T‐cell host immune response against hepatitis C virus (HCV) has been suggested to play an important role in determining HCV infection outcome. However, data from human studies are not available. This study examined the effect of primary T‐cell deficiency along with other factors on the spontaneous clearance of HCV in a large population‐based cohort in British Columbia, Canada. The BC Hepatitis Testers Cohort includes all individuals tested for HCV in BC in 1990‐2013 linked with data on their medical visits, hospitalizations and prescription drugs.
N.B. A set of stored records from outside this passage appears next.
-- pv_equiv track=rewrite | github.com/sungin95/TIL | python/코드테스트(연습)/백준/23y01m/9935.py | str__function
-- ===== SOURCE A (Python) =====
-- def str__function(str_, boom):
--     str_2 = list()
--     for i in range(len(str_)):
--         str_2.append(str_[i])
--         # "".join(str_2[-len(boom) :]) 신기한 구조
--         if "".join(str_2[-len(boom) :]) == boom:
--             for _ in range(len(boom)):
--                 str_2.pop()
--     return str_2
-- ===== SOURCE B (Python) =====
-- def str__function(str_, boom):
--     # Repeated leftmost-occurrence deletion by find/splice on the string itself.
--     # The stack scan of A removes exactly the occurrence with the smallest end
--     # index of the current string, i.e. the leftmost occurrence, so iterating
--     # "delete the leftmost occurrence" yields the same final string; after a
--     # deletion at i, a new occurrence can only start at index >= i - len(boom) + 1.
--     m = len(boom)
--     if m == 0:
--         return list(str_)
--     s = str_
--     i = s.find(boom)
--     while i != -1:
--         s = s[:i] + s[i + m:]
--         i = s.find(boom, max(i - m + 1, 0))
--     return list(s)
-- ===== Notes on version B (the rewrite author's own statement) =====
-- stated objective: faster
-- what changed: A simulates a character stack, re-joining the boom-length tail into a fresh string after every single push and popping char by char on a match; B never builds a stack: it repeatedly finds the leftmost occurrence of boom with str.find and splices it out of the string in one slice, resuming the search at max(i - len(boom) + 1, 0) since a new occurrence can only straddle the splice point.
import Mathlib
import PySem

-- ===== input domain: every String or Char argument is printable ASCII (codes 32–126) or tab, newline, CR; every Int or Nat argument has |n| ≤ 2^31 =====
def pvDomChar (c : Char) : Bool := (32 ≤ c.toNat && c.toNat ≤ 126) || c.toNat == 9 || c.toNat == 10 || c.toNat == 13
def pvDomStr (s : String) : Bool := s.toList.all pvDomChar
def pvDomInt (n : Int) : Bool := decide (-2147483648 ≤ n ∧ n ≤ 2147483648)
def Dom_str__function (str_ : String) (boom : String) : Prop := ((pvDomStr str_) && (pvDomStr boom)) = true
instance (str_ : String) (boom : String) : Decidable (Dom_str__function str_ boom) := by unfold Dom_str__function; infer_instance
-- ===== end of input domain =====

-- B replaces A's char-stack (push each char, re-join the boom-length tail, pop on match) by
-- repeated deletion of the LEFTMOST occurrence via find/splice on the string itself; the two
-- agree because A's pops remove exactly the leftmost occurrence of the current string.

-- ===== PORT A =====
-- the one-character string str_[i] / a stack element
def pvSing (c : Char) : String := String.ofList [c]

-- `for _ in range(len(boom)): str_2.pop()` — pop() never sees an empty list here
-- (the matched tail has len(boom) elements), so each pop is exactly dropLast
def pvPopN (m : Nat) (s : List String) : List String :=
  (List.range m).foldl (fun t _ => t.dropLast) s

-- one iteration of A's loop body (append, then the join-of-tail test and the pop loop)
def pvStepA (boom : String) (s2 : List String) (c : Char) : List String :=
  let s2 := s2 ++ [pvSing c]
  if PySem.Str.join "" (PySem.List.slice s2 (some (-(boom.toList.length : Int))) none) = boom
  then pvPopN boom.toList.length s2
  else s2

def str__function (str_ : String) (boom : String) : List String :=
  str_.toList.foldl (pvStepA boom) []

-- ===== PORT B =====
-- s.find(boom, start): index of the leftmost occurrence of boom at index >= start, none = -1
def pvOccB (bl s : List Char) (i : Nat) : Bool := (s.drop i).take bl.length == bl
def pvFind (bl s : List Char) (start : Nat) : Option Nat :=
  (List.range' start (s.length + 1 - start)).find? (pvOccB bl s)

-- the while loop: find the leftmost occurrence, splice it out (s[:i] + s[i+m:]), resume the
-- search at max(i - m + 1, 0); fuel (each deletion removes >= 1 char) only makes it total
def pvLoop (bl : List Char) : Nat → List Char → Nat → List Char
  | 0, s, _ => s
  | fuel + 1, s, start =>
    match pvFind bl s start with
    | none => s
    | some i => pvLoop bl fuel (s.take i ++ s.drop (i + bl.length)) (i + 1 - bl.length)

def str__function_alt (str_ : String) (boom : String) : List String :=
  let bl := boom.toList
  if bl.length = 0 then str_.toList.map pvSing
  else (pvLoop bl (str_.toList.length + 1) str_.toList 0).map pvSing

-- ===== PRECONDITION & SPEC =====
def Spec_str__function (str_ : String) (boom : String) (out : List String) : Prop := out = str__function_alt str_ boom
instance (str_ : String) (boom : String) (out : List String) : Decidable (Spec_str__function str_ boom out) := by unfold Spec_str__function; infer_instance

-- ===== CLAIM (what is proved, stated in full; the proofs are below) =====
def Claim_equal_str__function : Prop := ∀ (str_ : String) (boom : String), Dom_str__function str_ boom → Spec_str__function str_ boom (str__function str_ boom)

-- ===== LEMMAS AND PROOFS =====

-- proof-side view of A's loop body on the underlying characters
def pvCharStep (bl st : List Char) (c : Char) : List Char :=
  let st' := st ++ [c]
  if st'.drop (st'.length - bl.length) = bl then st'.take (st'.length - bl.length) else st'

-- "an occurrence of bl starts at index i of s" (what pvOccB decides)
def pvOcc (bl s : List Char) (i : Nat) : Prop := (s.drop i).take bl.length = bl

lemma pvOccB_iff (bl s : List Char) (i : Nat) : pvOccB bl s i = true ↔ pvOcc bl s i := by
  simp [pvOccB, pvOcc]

lemma pvSing_toList (c : Char) : (pvSing c).toList = [c] := by simp [pvSing]

-- popping m times is taking all but the last m elements
lemma pvPopN_eq_take (m : Nat) (s : List String) : pvPopN m s = s.take (s.length - m) := by
  induction m with
  | zero => simp [pvPopN]
  | succ k ih =>
    have : pvPopN (k + 1) s = (pvPopN k s).dropLast := by
      simp [pvPopN, List.range_succ]
    rw [this, ih, List.dropLast_eq_take, List.take_take, List.length_take]
    congr 1
    omega

-- joining singleton strings with "" recovers the underlying characters
lemma pvJoin_map_sing (l : List Char) : (PySem.Str.join "" (l.map pvSing)).toList = l := by
  rw [PySem.Str.toList_join]
  have : (l.map pvSing).map String.toList = l.map (fun c => [c]) := by
    simp [pvSing_toList]
  rw [this]
  simpa using PySem.Chars.join_nil_singletons l

-- one step of A on a stack of singleton strings is pvCharStep on the characters
lemma pvStepA_char (boom : String) (ds : List Char) (c : Char) :
    pvStepA boom (ds.map pvSing) c = (pvCharStep boom.toList ds c).map pvSing := by
  set bl := boom.toList with hbl
  set m := bl.length with hm
  have hstack : ds.map pvSing ++ [pvSing c] = (ds ++ [c]).map pvSing := by simp
  set ds' := ds ++ [c] with hds'
  set n := ds'.length with hn
  by_cases hm0 : m = 0
  · -- boom = "": A's slice [-0:] is the whole stack, whose join is nonempty, so no pop;
    -- pvCharStep's test `drop n = []` is true and `take n` is the identity
    have hbe : boom = "" := by
      have : bl = [] := List.length_eq_zero_iff.mp (hm ▸ hm0)
      have := congrArg String.ofList this
      simpa [hbl] using this
    have hne : PySem.Str.join "" (ds'.map pvSing) ≠ boom := by
      intro h
      have := congrArg String.toList h
      rw [pvJoin_map_sing] at this
      simp [hbe, hds'] at this
    have hslice : PySem.List.slice (ds'.map pvSing) (some (-(m : Int))) none = ds'.map pvSing := by
      rw [hm0]
      simp [PySem.List.slice]
    simp only [pvStepA, hstack, ← hbl, ← hm, hslice]
    rw [if_neg hne]
    simp only [pvCharStep, ← hds', ← hn]
    rw [if_pos (by simp [List.length_eq_zero_iff.mp (hm ▸ hm0), hn])]
    simp
    omega
  · have hm1 : 1 ≤ m := by omega
    have hslice : PySem.List.slice (ds'.map pvSing) (some (-(m : Int))) none
        = (ds'.drop (n - m)).map pvSing := by
      rw [PySem.List.slice_from_neg_natCast _ m hm1]
      simp [hn]
    have hcond : (PySem.Str.join "" (PySem.List.slice (ds'.map pvSing) (some (-(m : Int))) none) = boom)
        ↔ ds'.drop (n - m) = bl := by
      rw [hslice, ← String.toList_inj, pvJoin_map_sing, hbl]
    by_cases hc : ds'.drop (n - m) = bl
    · simp only [pvStepA, hstack, ← hbl, ← hm]
      rw [if_pos (hcond.mpr hc), pvPopN_eq_take]
      simp only [pvCharStep, ← hds', ← hn]
      rw [if_pos hc]
      simp [hn, List.map_take, ← hm]
    · simp only [pvStepA, hstack, ← hbl, ← hm]
      rw [if_neg (fun h => hc (hcond.mp h))]
      simp only [pvCharStep, ← hds', ← hn]
      rw [if_neg hc]

lemma pvFoldA_char (boom : String) (cs ds : List Char) :
    cs.foldl (pvStepA boom) (ds.map pvSing) = (cs.foldl (pvCharStep boom.toList) ds).map pvSing := by
  induction cs generalizing ds with
  | nil => rfl
  | cons c cs ih => simp only [List.foldl_cons, pvStepA_char, ih]

lemma pvCharStep_nil (st : List Char) (c : Char) : pvCharStep [] st c = st ++ [c] := by
  simp [pvCharStep]

lemma pvFold_nil (cs ds : List Char) : cs.foldl (pvCharStep []) ds = ds ++ cs := by
  induction cs generalizing ds with
  | nil => simp
  | cons c cs ih => simp [pvCharStep_nil, ih]

-- an occurrence has room: i + |bl| ≤ |s|  (for nonempty bl)
lemma pvOcc_length {bl s : List Char} {i : Nat} (hbl : bl ≠ []) (h : pvOcc bl s i) :
    i + bl.length ≤ s.length := by
  have hlen := congrArg List.length h
  simp at hlen
  have : 0 < bl.length := List.length_pos_iff.mpr hbl
  omega

-- an occurrence inside a prefix is an occurrence
lemma pvOcc_of_take {bl s : List Char} {t j : Nat} (hbl : bl ≠ []) (h : pvOcc bl (s.take t) j) :
    pvOcc bl s j := by
  have hle : j + bl.length ≤ t := by
    have := pvOcc_length hbl h
    simp [List.length_take] at this
    omega
  unfold pvOcc at h ⊢
  rw [List.drop_take, List.take_take, min_eq_left (by omega)] at h
  exact h

-- an occurrence lying inside the left part of an append is unaffected by the right part
lemma pvOcc_append_iff {bl st : List Char} (cs : List Char) {j : Nat}
    (hj : j + bl.length ≤ st.length) :
    pvOcc bl (st ++ cs) j ↔ pvOcc bl st j := by
  unfold pvOcc
  rw [List.drop_append, List.take_append]
  have h1 : j - st.length = 0 := by omega
  have h2 : bl.length - (st.drop j).length = 0 := by
    simp [List.length_drop]; omega
  rw [h1, h2]
  simp

-- the suffix test of pvCharStep is exactly the occurrence at index |s| - |bl|
lemma pvOcc_at_end (bl s : List Char) :
    pvOcc bl s (s.length - bl.length) ↔ s.drop (s.length - bl.length) = bl := by
  unfold pvOcc
  rw [List.take_of_length_le (by simp [List.length_drop]; omega)]

-- find? over range' returns the least index satisfying p
lemma pvFind?_range'_some (p : Nat → Bool) (i : Nat) :
    ∀ (n a : Nat), a ≤ i → i < a + n → p i = true → (∀ j, a ≤ j → j < i → p j = false) →
    (List.range' a n).find? p = some i := by
  intro n
  induction n with
  | zero => intro a _ h; omega
  | succ k ih =>
    intro a hai hin hp hmin
    rw [List.range'_succ, List.find?_cons]
    by_cases hae : a = i
    · subst hae; simp [hp]
    · have hpa : p a = false := hmin a le_rfl (by omega)
      simp only [hpa]
      exact ih (a + 1) (by omega) (by omega) hp (fun j h1 h2 => hmin j (by omega) h2)

lemma pvFind_none {bl s : List Char} (start : Nat) (hfree : ∀ j, ¬ pvOcc bl s j) :
    pvFind bl s start = none := by
  apply List.find?_eq_none.mpr
  intro i _
  simp only [Bool.not_eq_true]
  by_contra h
  exact hfree i (pvOccB_iff bl s i |>.mp (by simpa using h))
HCV‐positive individuals with at least one valid HCV PCR test on/after HCV diagnosis (n=46 783) were included in this study. To examine factors associated with the spontaneous clearance of HCV, multivariable logistic regression was fitted on the full sample, and Cox proportional hazards model on the HCV seroconverters. Spontaneous clearance was observed in 25.1% (n=11 737) of those tested for HCV. After adjusting for potential confounders, the odds of spontaneous clearance of HCV was lower in people with primary T‐cell immunodeficiency (adjusted odds ratio [aOR]: 0.55, 95% CI: 0.32‐0.94), and higher in females (aOR: 1.61, 95% CI: 1.54‐1.68) and in those coinfected with HBV (aOR: 2.31, 95% CI: 1.93‐2.77). Similar results were observed in HCV seroconverters except HBV coinfection was not significant. In conclusion, primary T‐cell immunodeficiency is associated with a lower spontaneous clearance of HCV while female sex and coinfection with HBV are associated with a higher spontaneous clearance.